▶ **What to work on**
Retype word for word the lines of the data below, from the first to the one bearing "list[int] = []", with that one included.

▶ **Available records**

-- pv_equiv track=rewrite | github.com/david-parker-softrams/observability-assistant | src/logai/core/context/result_cache.py | _extract_time_range
-- ===== SOURCE A (Python) =====
-- from typing import Any
--
-- def _extract_time_range(events: list[dict[str, Any]]) -> dict[str, Any]:
--     """
--     Extract time range from events.
--
--     Args:
--         events: List of event dictionaries
--
--     Returns:
--         Time range dictionary with start, end, and span
--     """
--     if not events:
--         return {"start": None, "end": None}
--
--     timestamps: list[int] = []
--     for e in events:
--         ts = e.get("timestamp")
--         if ts is not None and isinstance(ts, int):
--             timestamps.append(ts)
--
--     if not timestamps:
--         return {"start": None, "end": None}
--
--     min_ts = min(timestamps)
--     max_ts = max(timestamps)
--
--     return {
--         "start": min_ts,
--         "end": max_ts,
--         "span_ms": max_ts - min_ts,
--     }
-- ===== SOURCE B (Python) =====
-- def _extract_time_range(events):
--     """Single pass keeping running (min, max) accumulator instead of
--     building a timestamp list and scanning it twice."""
--     acc = None  # (min_ts, max_ts) or None
--     for e in events:
--         ts = e.get("timestamp")
--         if ts is not None and isinstance(ts, int):
--             if acc is None:
--                 acc = (ts, ts)
--             else:
--                 acc = (min(acc[0], ts), max(acc[1], ts))
--     if acc is None:
--         return {"start": None, "end": None}
--     return {"start": acc[0], "end": acc[1], "span_ms": acc[1] - acc[0]}
-- ===== Notes on version B (the rewrite author's own statement) =====
-- stated objective: alternative
-- what changed: B replaces A's build-a-timestamp-list-then-min-then-max (three traversals) with one fold over events maintaining a running (min,max) accumulator and no intermediate list.
import Mathlib
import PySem

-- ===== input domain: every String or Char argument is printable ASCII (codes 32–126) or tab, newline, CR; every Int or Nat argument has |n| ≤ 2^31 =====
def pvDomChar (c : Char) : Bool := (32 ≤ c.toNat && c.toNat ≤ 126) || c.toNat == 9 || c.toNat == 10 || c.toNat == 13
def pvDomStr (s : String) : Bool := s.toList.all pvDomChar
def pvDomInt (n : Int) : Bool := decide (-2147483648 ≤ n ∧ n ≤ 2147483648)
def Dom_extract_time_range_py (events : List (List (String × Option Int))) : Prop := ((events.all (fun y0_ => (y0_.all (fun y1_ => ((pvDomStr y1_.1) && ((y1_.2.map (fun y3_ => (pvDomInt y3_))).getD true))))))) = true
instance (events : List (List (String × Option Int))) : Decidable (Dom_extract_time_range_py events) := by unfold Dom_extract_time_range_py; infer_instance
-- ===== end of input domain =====

-- B fuses A's list-build + min + max scans into one fold with a running (min, max) accumulator.

-- ===== PORT A =====
-- A's timestamp-collecting loop
def pvATimestamps (events : List (List (String × Option Int))) : List Int :=
  events.foldl (fun acc e =>
    match List.lookup "timestamp" e with
    | some (some t) => acc ++ [t]
    | _ => acc) []

def extract_time_range_py (events : List (List (String × Option Int))) : List (String × Option Int) :=
  if events = [] then [("start", none), ("end", none)]
  else if pvATimestamps events = [] then [("start", none), ("end", none)]
  else
    match PySem.List.min? (pvATimestamps events) (fun x => x), PySem.List.max? (pvATimestamps events) (fun x => x) with
    | some mn, some mx => [("start", some mn), ("end", some mx), ("span_ms", some (mx - mn))]
    | _, _ => [("start", none), ("end", none)]   -- unreachable: the list is nonempty

-- ===== PORT B =====
-- B's single-pass loop maintaining the running (min, max) accumulator
def pvBAcc (events : List (List (String × Option Int))) : Option (Int × Int) :=
  events.foldl (fun acc e =>
    match List.lookup "timestamp" e with
    | some (some t) =>
      match acc with
      | none => some (t, t)
      | some (mn, mx) => some (min mn t, max mx t)
    | _ => acc) none

def extract_time_range_py_alt (events : List (List (String × Option Int))) : List (String × Option Int) :=
  match pvBAcc events with
  | none => [("start", none), ("end", none)]
  | some (mn, mx) => [("start", some mn), ("end", some mx), ("span_ms", some (mx - mn))]

-- ===== PRECONDITION & SPEC =====
def Spec_extract_time_range_py (events : List (List (String × Option Int))) (out : List (String × Option Int)) : Prop := out = extract_time_range_py_alt events
instance (events : List (List (String × Option Int))) (out : List (String × Option Int)) : Decidable (Spec_extract_time_range_py events out) := by unfold Spec_extract_time_range_py; infer_instance

-- ===== CLAIM (what is proved, stated in full; the proofs are below) =====
def Claim_equal_extract_time_range_py : Prop := ∀ (events : List (List (String × Option Int))), Dom_extract_time_range_py events → Spec_extract_time_range_py events (extract_time_range_py events)

-- ===== LEMMAS AND PROOFS =====

-- the timestamp extracted from one event, as A and B both test it
def pvTs (e : List (String × Option Int)) : Option Int :=
  match List.lookup "timestamp" e with
  | some (some t) => some t
  | _ => none

-- A's list-building fold is append of the filterMap
theorem pvA_fold_aux (events : List (List (String × Option Int))) (acc : List Int) :
    events.foldl (fun acc e =>
      match List.lookup "timestamp" e with
      | some (some t) => acc ++ [t]
      | _ => acc) acc = acc ++ events.filterMap pvTs := by
  induction events generalizing acc with
  | nil => simp
  | cons e tl ih =>
    simp only [List.foldl_cons, List.filterMap_cons, pvTs]
    cases h : List.lookup "timestamp" e with
    | none => simpa [h] using ih acc
    | some v =>
      cases v with
      | none => simpa [h] using ih acc
      | some t => rw [ih]; simp [pvTs]

-- B's fold factors through the same filterMap
def pvStep (acc : Option (Int × Int)) (t : Int) : Option (Int × Int) :=
  match acc with
  | none => some (t, t)
  | some (mn, mx) => some (min mn t, max mx t)

theorem pvB_fold_aux (events : List (List (String × Option Int))) (acc : Option (Int × Int)) :
    events.foldl (fun acc e =>
      match List.lookup "timestamp" e with
      | some (some t) =>
        match acc with
        | none => some (t, t)
        | some (mn, mx) => some (min mn t, max mx t)
      | _ => acc) acc = (events.filterMap pvTs).foldl pvStep acc := by
  induction events generalizing acc with
  | nil => simp
  | cons e tl ih =>
    simp only [List.foldl_cons, List.filterMap_cons, pvTs]
    cases h : List.lookup "timestamp" e with
    | none => simpa [h] using ih acc
    | some v =>
      cases v with
      | none => simpa [h] using ih acc
      | some t => rw [ih]; simp [pvTs, pvStep]

theorem pvA_fold (events : List (List (String × Option Int))) :
    pvATimestamps events = events.filterMap pvTs := by
  simpa using pvA_fold_aux events []

theorem pvB_fold (events : List (List (String × Option Int))) :
    pvBAcc events = (events.filterMap pvTs).foldl pvStep none := by
  simpa using pvB_fold_aux events none

-- running (min,max) fold over a concrete list
theorem pvStep_some (L : List Int) (mn mx : Int) :
    L.foldl pvStep (some (mn, mx)) = some (L.foldl min mn, L.foldl max mx) := by
  induction L generalizing mn mx with
  | nil => rfl
  | cons t tl ih => simp [pvStep, ih]

theorem pvStep_spec (L : List Int) :
    L.foldl pvStep none =
      match L with
      | [] => none
      | h :: t => some (t.foldl min h, t.foldl max h) := by
  cases L with
  | nil => rfl
  | cons h t => simp [pvStep, pvStep_some]

theorem extract_eq (events : List (List (String × Option Int))) :
    extract_time_range_py events = extract_time_range_py_alt events := by
  unfold extract_time_range_py extract_time_range_py_alt
  rw [pvA_fold, pvB_fold, pvStep_spec]
  cases hL : events.filterMap pvTs with
  | nil => cases events <;> simp
  | cons h t =>
    have hne : events ≠ [] := by
      intro he; rw [he] at hL; simp at hL
    rw [PySem.List.min?_id_cons, PySem.List.max?_id_cons]
    simp [hne]

-- ===== VERDICT (by name: the statement is the Claim_ definition above) =====
theorem extract_time_range_py_spec : Claim_equal_extract_time_range_py := by
  intro events _
  exact (extract_eq events).symm ▸ rfl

▶ **Written answer**
-- pv_equiv track=rewrite | github.com/david-parker-softrams/observability-assistant | src/logai/core/context/result_cache.py | _extract_time_range
-- ===== SOURCE A (Python) =====
-- from typing import Any
--
-- def _extract_time_range(events: list[dict[str, Any]]) -> dict[str, Any]:
--     """
--     Extract time range from events.
--
--     Args:
--         events: List of event dictionaries
--
--     Returns:
--         Time range dictionary with start, end, and span
--     """
--     if not events:
--         return {"start": None, "end": None}
--
--     timestamps: list[int] = []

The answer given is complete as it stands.